For full details on the modeling recipe, data pipeline and reward formulation, see our sister blog post on Arctic-Text2SQL-R2.
What's next: Making ZoRRo accessible
The ZoRRo optimizations span the entire RL training stack — from prompt deduplication during batching, split attention in the training loop, to Forest Cascade Attention in the inference engine, to model-level changes for speculative decoding. This breadth makes it challenging to adopt ZoRRo in existing RL frameworks without significant engineering effort.
We are addressing this problem in the coming weeks by open sourcing Arctic RL, an RL backend that incorporates all of the ZoRRo optimizations discussed in this blog. Arctic RL is designed for easy integration into existing RL frameworks through a server-client architecture, allowing teams to unlock ZoRRo's speedups with minimal code changes. We will release Arctic RL alongside examples and guidance to help teams get started.
Contributors
Systems: Samyam Rajbhandari, Ye Wang, Michael Wyatt, Stas Bekman, Reza Yazdani, Jaeseong Lee, Mert Hidayetoglu, Tunji Ruwase, Karthik Ganesan, Jeff Rasley, Yuxiong He
Modeling: Zhewei Yao, Xiaodong Yu, Lukasz Borchmann, Krzysztof Jankowski, Yite Wang, Gaurav Nuti
1 During each step, we compute log prob for the ref Qwen 3 32B model, forward-backward for the actor Qwen 3 32B model, and generation using the actor model. The average prompt length is 10.1K and average response length is 800 tokens.
For baseline we used vanilla VeRL. The ZoRRo optimized version leverages all optimizations discussed in this blog on top of Vanilla VeRL.

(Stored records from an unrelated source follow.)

-- pv_equiv track=rewrite | github.com/isakgb/advent-of-code-2023 | days/12_2.py | get_contigious
-- ===== SOURCE A (Python) =====
-- def get_contigious(layout):
--     contigious = []
--
--     prev = 0
--     for i, c in enumerate(layout):
--         if c == '#':
--             prev += 1
--         else:
--             if prev > 0:
--                 contigious.append(prev)
--             prev = 0
--     if prev > 0:
--         contigious.append(prev)
--     return contigious
-- ===== SOURCE B (Python) =====
-- from itertools import groupby
--
-- def get_contigious(layout):
--     return [sum(1 for _ in g) for k, g in groupby(layout) if k == '#']
-- ===== Notes on version B (the rewrite author's own statement) =====
-- stated objective: idiomatic
-- what changed: Replaces the stateful prev-counter loop with its end-of-input flush by an itertools.groupby pipeline: group into maximal runs, keep the '#' runs, emit their lengths.
import Mathlib
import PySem

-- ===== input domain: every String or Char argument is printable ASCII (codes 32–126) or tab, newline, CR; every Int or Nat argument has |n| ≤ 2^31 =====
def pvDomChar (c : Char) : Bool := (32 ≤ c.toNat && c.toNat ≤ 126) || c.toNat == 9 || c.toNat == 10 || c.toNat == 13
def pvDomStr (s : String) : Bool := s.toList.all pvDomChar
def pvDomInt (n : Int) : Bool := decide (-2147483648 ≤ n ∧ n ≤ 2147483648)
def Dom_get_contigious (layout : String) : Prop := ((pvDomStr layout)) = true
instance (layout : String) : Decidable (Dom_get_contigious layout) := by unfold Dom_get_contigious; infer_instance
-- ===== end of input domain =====

-- B replaces A's stateful prev-counter loop (with its end-of-input flush) by a
-- groupby pipeline: group into maximal runs, keep '#' runs, emit their lengths.

-- ===== PORT A =====
-- for i, c in enumerate(layout): stateful loop over (contigious, prev), then final flush
def get_contigious (layout : String) : List Int :=
  let st := (PySem.List.enumerate layout.toList).foldl
    (fun (st : List Int × Int) ic =>
      if ic.2 = '#' then (st.1, st.2 + 1)
      else (if st.2 > 0 then st.1 ++ [st.2] else st.1, 0))
    ([], 0)
  if st.2 > 0 then st.1 ++ [st.2] else st.1

-- ===== PORT B =====
-- hand port of itertools.groupby over a list of chars: maximal runs of equal
-- consecutive elements as (key, run length) pairs; exact for finite lists
def pyGroupLen : List Char → List (Char × Nat)
  | [] => []
  | c :: rest =>
    match pyGroupLen rest with
    | [] => [(c, 1)]
    | (k, n) :: gs => if c = k then (c, n + 1) :: gs else (c, 1) :: (k, n) :: gs

def get_contigious_alt (layout : String) : List Int :=
  ((pyGroupLen layout.toList).filter (fun p => p.1 == '#')).map (fun p => (p.2 : Int))

-- ===== PRECONDITION & SPEC =====
def Spec_get_contigious (layout : String) (out : List Int) : Prop := out = get_contigious_alt layout
instance (layout : String) (out : List Int) : Decidable (Spec_get_contigious layout out) := by unfold Spec_get_contigious; infer_instance

-- ===== CLAIM (what is proved, stated in full; the proofs are below) =====
def Claim_equal_get_contigious : Prop := ∀ (layout : String), Dom_get_contigious layout → Spec_get_contigious layout (get_contigious layout)

-- ===== LEMMAS AND PROOFS =====

-- A's recursion, written structurally: the loop body plus final flush
def runA (prev : Int) : List Char → List Int
  | [] => if prev > 0 then [prev] else []
  | c :: rest =>
    if c = '#' then runA (prev + 1) rest
    else if prev > 0 then prev :: runA 0 rest else runA 0 rest

-- B's result on a char list
def runB (l : List Char) : List Int :=
  ((pyGroupLen l).filter (fun p => p.1 == '#')).map (fun p => (p.2 : Int))

theorem pyGroupLen_headKey : ∀ l : List Char, (pyGroupLen l).head?.map Prod.fst = l.head? := by
  intro l
  cases l with
  | nil => rfl
  | cons c rest =>
    simp only [pyGroupLen]
    cases h : pyGroupLen rest with
    | nil => rfl
    | cons p gs =>
      obtain ⟨k, n⟩ := p
      by_cases hk : c = k <;> simp [hk]

theorem pyGroupLen_nil_iff : ∀ l : List Char, pyGroupLen l = [] ↔ l = [] := by
  intro l
  cases l with
  | nil => simp [pyGroupLen]
  | cons c rest =>
    simp only [pyGroupLen]
    constructor
    · intro h
      cases hg : pyGroupLen rest with
      | nil => rw [hg] at h; exact absurd h (by simp)
      | cons p gs =>
        obtain ⟨k, n⟩ := p
        rw [hg] at h
        by_cases hk : c = k <;> simp [hk] at h
    · intro h; exact absurd h (by simp)

-- merge a pending prefix count into B's result, according to whether l starts with '#'
def mergePrev (prev : Int) (l : List Char) (out : List Int) : List Int :=
  if l.head? = some '#' then
    match out with
    | [] => [prev]
    | x :: xs => (x + prev) :: xs
  else if prev > 0 then prev :: out else out

theorem runA_eq_merge : ∀ (l : List Char) (prev : Int), 0 ≤ prev →
    runA prev l = mergePrev prev l (runB l) := by
  intro l
  induction l with
  | nil => intro prev _; simp [runA, runB, pyGroupLen, mergePrev]
  | cons c rest ih =>
    intro prev hp
    by_cases hc : c = '#'
    · subst hc
      have h1 : runA prev ('#' :: rest) = runA (prev + 1) rest := by simp [runA]
      rw [h1, ih (prev + 1) (by omega)]
      cases hg : pyGroupLen rest with
      | nil =>
        have hrest : rest = [] := (pyGroupLen_nil_iff rest).mp hg
        subst hrest
        have hpos : prev + 1 > 0 := by omega
        simp [mergePrev, runB, pyGroupLen, hpos]
        omega
      | cons p gs =>
        obtain ⟨k, n⟩ := p
        have hhead : rest.head? = some k := by
          have := pyGroupLen_headKey rest
          rw [hg] at this; simpa using this.symm
        by_cases hk : k = '#'
        · subst hk
          simp [mergePrev, hhead, runB, pyGroupLen, hg]
          omega
        · have hh2 : ¬ (rest.head? = some '#') := by
            rw [hhead]; simp; exact hk
          simp only [mergePrev, hh2, runB, pyGroupLen, hg]
          have hk' : ('#' : Char) ≠ k := fun h => hk h.symm
          simp [hk', hk, hp]
          omega
    · have h1 : runA prev (c :: rest) =
          if prev > 0 then prev :: runA 0 rest else runA 0 rest := by
        simp [runA, hc]
      have hB0 : runA 0 rest = runB rest := by
        rw [ih 0 le_rfl]
        cases hg : pyGroupLen rest with
        | nil =>
          have hrest : rest = [] := (pyGroupLen_nil_iff rest).mp hg
          subst hrest; simp [mergePrev, runB, pyGroupLen]
        | cons p gs =>
          obtain ⟨k, n⟩ := p
          have hhead : rest.head? = some k := by
            have := pyGroupLen_headKey rest
            rw [hg] at this; simpa using this.symm
          by_cases hk : k = '#'
          · subst hk
            simp [mergePrev, hhead, runB, hg]
          · have hh2 : ¬ (rest.head? = some '#') := by
              rw [hhead]; simp; exact hk
            simp [mergePrev, hh2]
      have hBl : runB (c :: rest) = runB rest := by
        simp only [runB, pyGroupLen]
        cases hg : pyGroupLen rest with
        | nil =>
          have hrest : rest = [] := (pyGroupLen_nil_iff rest).mp hg
          subst hrest
          simp [hc]
        | cons p gs =>
          obtain ⟨k, n⟩ := p
          by_cases hk : c = k
          · subst hk; simp [hc]
          · simp [hk, hc]
      have hh : ¬ ((c :: rest).head? = some '#') := by simp [hc]
      rw [h1, hBl, mergePrev.eq_def, if_neg hh, hB0]

theorem runA_eq_runB (l : List Char) : runA 0 l = runB l := by
  rw [runA_eq_merge l 0 le_rfl]
  rw [mergePrev.eq_def]
  split
  · rename_i hh
    cases l with
    | nil => simp at hh
    | cons c rest =>
      have hc : c = '#' := by simpa using hh
      subst hc
      simp only [runB, pyGroupLen]
      cases hg : pyGroupLen rest with
      | nil => simp
      | cons p gs =>
        obtain ⟨k, n⟩ := p
        by_cases hk : ('#' : Char) = k
        · subst hk
          simp
        · have hk2 : ¬ k = '#' := fun h => hk h.symm
          simp [hk, hk2]
  · simp

-- the enumerate-fold ignores indices: reduce to the structural loop
theorem foldl_enum_runA : ∀ (l : List Char) (s : Int) (acc : List Int) (prev : Int),
    (let st := (PySem.List.enumerate l s).foldl
        (fun (st : List Int × Int) ic =>
          if ic.2 = '#' then (st.1, st.2 + 1)
          else (if st.2 > 0 then st.1 ++ [st.2] else st.1, 0))
        (acc, prev)
     if st.2 > 0 then st.1 ++ [st.2] else st.1) = acc ++ runA prev l := by
  intro l
  induction l with
  | nil =>
    intro s acc prev
    simp only [PySem.List.enumerate_nil, List.foldl_nil, runA]
    split <;> simp
  | cons c rest ih =>
    intro s acc prev
    rw [PySem.List.enumerate_cons, List.foldl_cons]
    by_cases hc : c = '#'
    · simpa [hc, runA] using ih (s + 1) acc (prev + 1)
    · by_cases hp : prev > 0
      · simp only [runA, hc, if_false, hp, if_pos]
        simpa [hc, hp] using ih (s + 1) (acc ++ [prev]) 0
      · simp only [runA, hc, if_false, hp]
        simpa [hc, hp] using ih (s + 1) acc 0

-- ===== VERDICT (by name: the statement is the Claim_ definition above) =====
theorem get_contigious_spec : Claim_equal_get_contigious := by
  intro layout _
  show get_contigious layout = get_contigious_alt layout
  have h := foldl_enum_runA layout.toList 0 [] 0
  simp only [get_contigious]
  rw [h, List.nil_append, runA_eq_runB]
  rfl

The TFlops are computed by converting the per step tokens/sec per GPU that VeRL reports into TFlops using the aforementioned information on model size, average prompt length and response lengths.
To demonstrate perceived throughput, both baseline and ZoRRo optimized version TFlop numbers are computed using the same number of processed tokens in the baseline that includes prompt redundancy.
2 While writing this blog, we observed that similar prompt deduplication ideas were independently explored by PrefixGrouper in some capacity. We see this as validation of the core insight: prompt-level redundancy is a fundamental inefficiency in RL workloads, and removing it yields large, consistent gains.